A cosa valgono gli onori, a cosa vale la nobiltà”
(Hélinand de Froidmont, Versi della Morte, 1194-1197)
LA DANZA MACABRA NELLA PITTURA
Nelle più antiche rappresentazioni la “Danza Macabra” raffigurava solo uomini potenti, ciascuno con le insegne tipiche del proprio rango sociale.

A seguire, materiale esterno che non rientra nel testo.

-- pv_equiv track=rewrite | github.com/hatemile/hatemile-for-python | hatemile/implementation/accessibletableimpl.py | validateHeader
-- ===== SOURCE A (Python) =====
-- def validateHeader(header):
-- 	if not bool(header):
-- 		return False
-- 	length = -1
-- 	for elements in header:
-- 		if not bool(elements):
-- 			return False
-- 		elif length == -1:
-- 			length = len(elements)
-- 		elif len(elements) != length:
-- 			return False
-- 	return True
-- ===== SOURCE B (Python) =====
-- def validateHeader(header):
--     if not header:
--         return False
--     for e in header:
--         if not e:
--             return False
--     return len({len(e) for e in header}) == 1
-- ===== Notes on version B (the rewrite author's own statement) =====
-- stated objective: simpler
-- what changed: Replaces the sentinel-tracked first-length comparison with a truthiness pass followed by collecting all row lengths into a set and checking the set has exactly one element.
import Mathlib
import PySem

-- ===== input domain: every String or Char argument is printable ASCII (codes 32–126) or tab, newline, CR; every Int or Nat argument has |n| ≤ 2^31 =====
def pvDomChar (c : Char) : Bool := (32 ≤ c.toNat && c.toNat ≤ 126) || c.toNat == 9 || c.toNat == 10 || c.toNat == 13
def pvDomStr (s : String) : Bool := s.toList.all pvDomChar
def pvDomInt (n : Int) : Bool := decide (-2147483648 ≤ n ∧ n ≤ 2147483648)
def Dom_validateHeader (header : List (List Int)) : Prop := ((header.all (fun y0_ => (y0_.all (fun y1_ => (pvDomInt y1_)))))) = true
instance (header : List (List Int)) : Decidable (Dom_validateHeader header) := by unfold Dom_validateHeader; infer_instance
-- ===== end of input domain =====

-- B replaces A's sentinel-tracked first-length comparison by a truthiness pass
-- followed by a set of row lengths, checked to have exactly one element (simpler decomposition).


-- ===== PORT A =====
-- the 'for elements in header' loop with its 'length' sentinel, step for step
def validateHeaderLoop (rows : List (List Int)) (length : Int) : Bool :=
  match rows with
  | [] => true
  | e :: rest =>
    if e.isEmpty then false
    else if length == -1 then validateHeaderLoop rest (e.length : Int)
    else if (e.length : Int) != length then false
    else validateHeaderLoop rest length

def validateHeader (header : List (List Int)) : Bool :=
  if header.isEmpty then false
  else validateHeaderLoop header (-1)

-- ===== PORT B =====
def validateHeader_alt (header : List (List Int)) : Bool :=
  if header.isEmpty then false
  else if header.any (fun e => e.isEmpty) then false
  else PySem.Set.len (PySem.Set.ofList (header.map (fun e => (e.length : Int)))) == 1

-- ===== PRECONDITION & SPEC =====
def Spec_validateHeader (header : List (List Int)) (out : Bool) : Prop := out = validateHeader_alt header
instance (header : List (List Int)) (out : Bool) : Decidable (Spec_validateHeader header out) := by unfold Spec_validateHeader; infer_instance

-- ===== CLAIM (what is proved, stated in full; the proofs are below) =====
def Claim_equal_validateHeader : Prop := ∀ (header : List (List Int)), Dom_validateHeader header → Spec_validateHeader header (validateHeader header)

-- ===== LEMMAS AND PROOFS =====

-- A's loop after the sentinel is set: every remaining row is nonempty and of length n
theorem validateHeaderLoop_set (rows : List (List Int)) (n : Int) (hn : 0 ≤ n) :
    validateHeaderLoop rows n = rows.all (fun e => !e.isEmpty && (e.length : Int) == n) := by
  induction rows with
  | nil => rfl
  | cons e rest ih =>
    simp only [validateHeaderLoop, List.all_cons]
    by_cases he : e.isEmpty
    · simp [he]
    · have hne : (n == -1) = false := beq_eq_false_iff_ne.mpr (by omega)
      simp only [he, if_false, hne, Bool.false_eq_true]
      by_cases hl : (e.length : Int) = n
      · simp [hl, ih]
      · simp [hl]

-- set of lengths has size 1 iff every length equals the first
theorem ofList_len_one (a : Int) (l : List Int) :
    (PySem.Set.len (PySem.Set.ofList (a :: l)) == 1) = l.all (fun x => x == a) := by
  induction l with
  | nil => rfl
  | cons b t ih =>
    by_cases hb : b = a
    · subst hb
      simpa [PySem.Set.ofList, PySem.Set.add, List.foldl] using ih
    · have hrhs : ((b :: t).all fun x => x == a) = false := by simp [hb]
      rw [hrhs]
      -- the set contains both a and b, so its length is ≥ 2
      have ha : a ∈ PySem.Set.ofList (a :: b :: t) := by
        simp [PySem.Set.mem_ofList]
      have hbm : b ∈ PySem.Set.ofList (a :: b :: t) := by
        simp [PySem.Set.mem_ofList]
      have hnd : (PySem.Set.ofList (a :: b :: t)).Nodup := PySem.Set.nodup_ofList _
      have hsub : ({a, b} : Finset Int) ⊆ (PySem.Set.ofList (a :: b :: t)).toFinset := by
        intro x hx
        simp only [Finset.mem_insert, Finset.mem_singleton] at hx
        rcases hx with rfl | rfl <;> simpa [List.mem_toFinset] using ‹_ ∈ _›
      have h2 : 2 ≤ (PySem.Set.ofList (a :: b :: t)).length := by
        have hcard := Finset.card_le_card hsub
        rw [Finset.card_pair (fun h => hb h.symm), List.toFinset_card_of_nodup hnd] at hcard
        exact hcard
      have hne1 : (PySem.Set.ofList (a :: b :: t)).length ≠ 1 := by omega
      simp [PySem.Set.len, hne1]

-- merging the truthiness pass with the length comparison
theorem combine_all (rest : List (List Int)) (n : Int) :
    (rest.all fun e => !e.isEmpty && ((e.length : Int) == n))
      = (!rest.any (fun e => e.isEmpty) && (rest.map fun e => (e.length : Int)).all (fun x => x == n)) := by
  induction rest with
  | nil => rfl
  | cons h t ih =>
    cases hh : h.isEmpty <;>
      simp [List.all_cons, List.any_cons, hh, ih, Bool.and_left_comm]

-- ===== VERDICT (by name: the statement is the Claim_ definition above) =====
theorem validateHeader_spec : Claim_equal_validateHeader := by
  intro header _
  unfold Spec_validateHeader validateHeader validateHeader_alt
  cases header with
  | nil => rfl
  | cons e rest =>
    simp only [List.isEmpty_cons, if_false, Bool.false_eq_true]
    simp only [validateHeaderLoop]
    by_cases he : e.isEmpty
    · simp [he]
    · simp only [he, Bool.false_eq_true, if_false]
      rw [validateHeaderLoop_set rest (e.length : Int) (by positivity)]
      rw [combine_all]
      simp only [List.any_cons, he, Bool.false_or, List.map_cons]
      rw [ofList_len_one]
      cases hr : rest.any (fun e => e.isEmpty) <;> simp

Con il passare del tempo si aggiunsero rappresentanti della politica e plebei, fino a comprendere perfino le donne, emblema della bellezza e giovinezza perduta.
Attorno agli umani ballavano scheletri o carcasse, il cui scopo era quello di ricordare come la morte fosse un evento ineluttabile e come essa colpisse tutti senza alcuna distinzione: non vi è ricchezza, bellezza, fama o prestigio in grado di salvarci dalla Nera Signora.

Le raffigurazioni talvolta erano strutturate e molto dettagliate, con vere e proprie processioni articolate per classe e grado sociale, altre volte rappresentavano semplici coppie attorniate da scheletri beffardi che invitavano alla danza: numerosi varianti su uno stesso tema, in cui potevano apparire elementi esterni alla danza.
Al significato di memento mori, nella “Danza Macabra” si aggiungeva anche una valenza satirica: i poveri potevano vedere i ricchi posti al loro stesso livello e non esitavano a prendersi qualche rivincita.
Con l’avvento dell’Umanesimo e dell’età rinascimentale, venendo meno le premesse che avevano portato alla sua diffusione, la “Danza Macabra” perse d’importanza per riemergere durante il Romanticismo, tornando ad ispirare poeti, pittori e musicisti.
Il macabro si accompagnò molto spesso al tema erotico in quel mistico ricongiungimento di Amore e Morte: Eros e Thanatos, danza della Vita danza della Morte.
LA DANZA MACABRA NELLA MUSICA
Il Romanticismo, in particolar modo quello tedesco, esaltò il senso drammatico della morte, come dolore estremo ed inconsolabile, riportando a nuova vita il tema della “Danza Macabra” (Totentanz).
Furono soprattutto i musicisti ad ispirarsi a questo soggetto; primo fra tutti Schubert con “Der Tod Das Mädchen” (La morte e la fancilulla) del 1817 a cui seguì Liszt con la sua “Totentanz” (1834-1859), una versione del “Dies Irae” ispirata ai dipinti del “Trionfo della Morte” del Campo Santo di Pisa.
Molto legato a Liszt e alla sua musica fu Camille Saint-Saëns, compositore e pianista francese che nel 1874 realizzò la sua “Danse macabre op. 40”.
Restando sempre nel campo della musica, l’evoluzione della “Danza Macabra” ci porta al 1968, quando Fabrizio De André realizzò uno dei primi concept album della storia della musica italiana: “Tutti morimmo a stento”, liberamente ispirato alla “Ballata degli Impiccati” di Françoise Villon del 1489.

Anche la Walt Disney contribuì a vivificare questo tema. Il cortometraggio “Skeleton Dance” del 1929 interpretò la “Danza Macabra” con humor ed ironia: scheletri irriverenti e saltellanti si divertono a spaventare gatti e gufi di un cimitero, subito prima di darsi a danze acrobatiche e di usare le loro stesse ossa per fare della musica.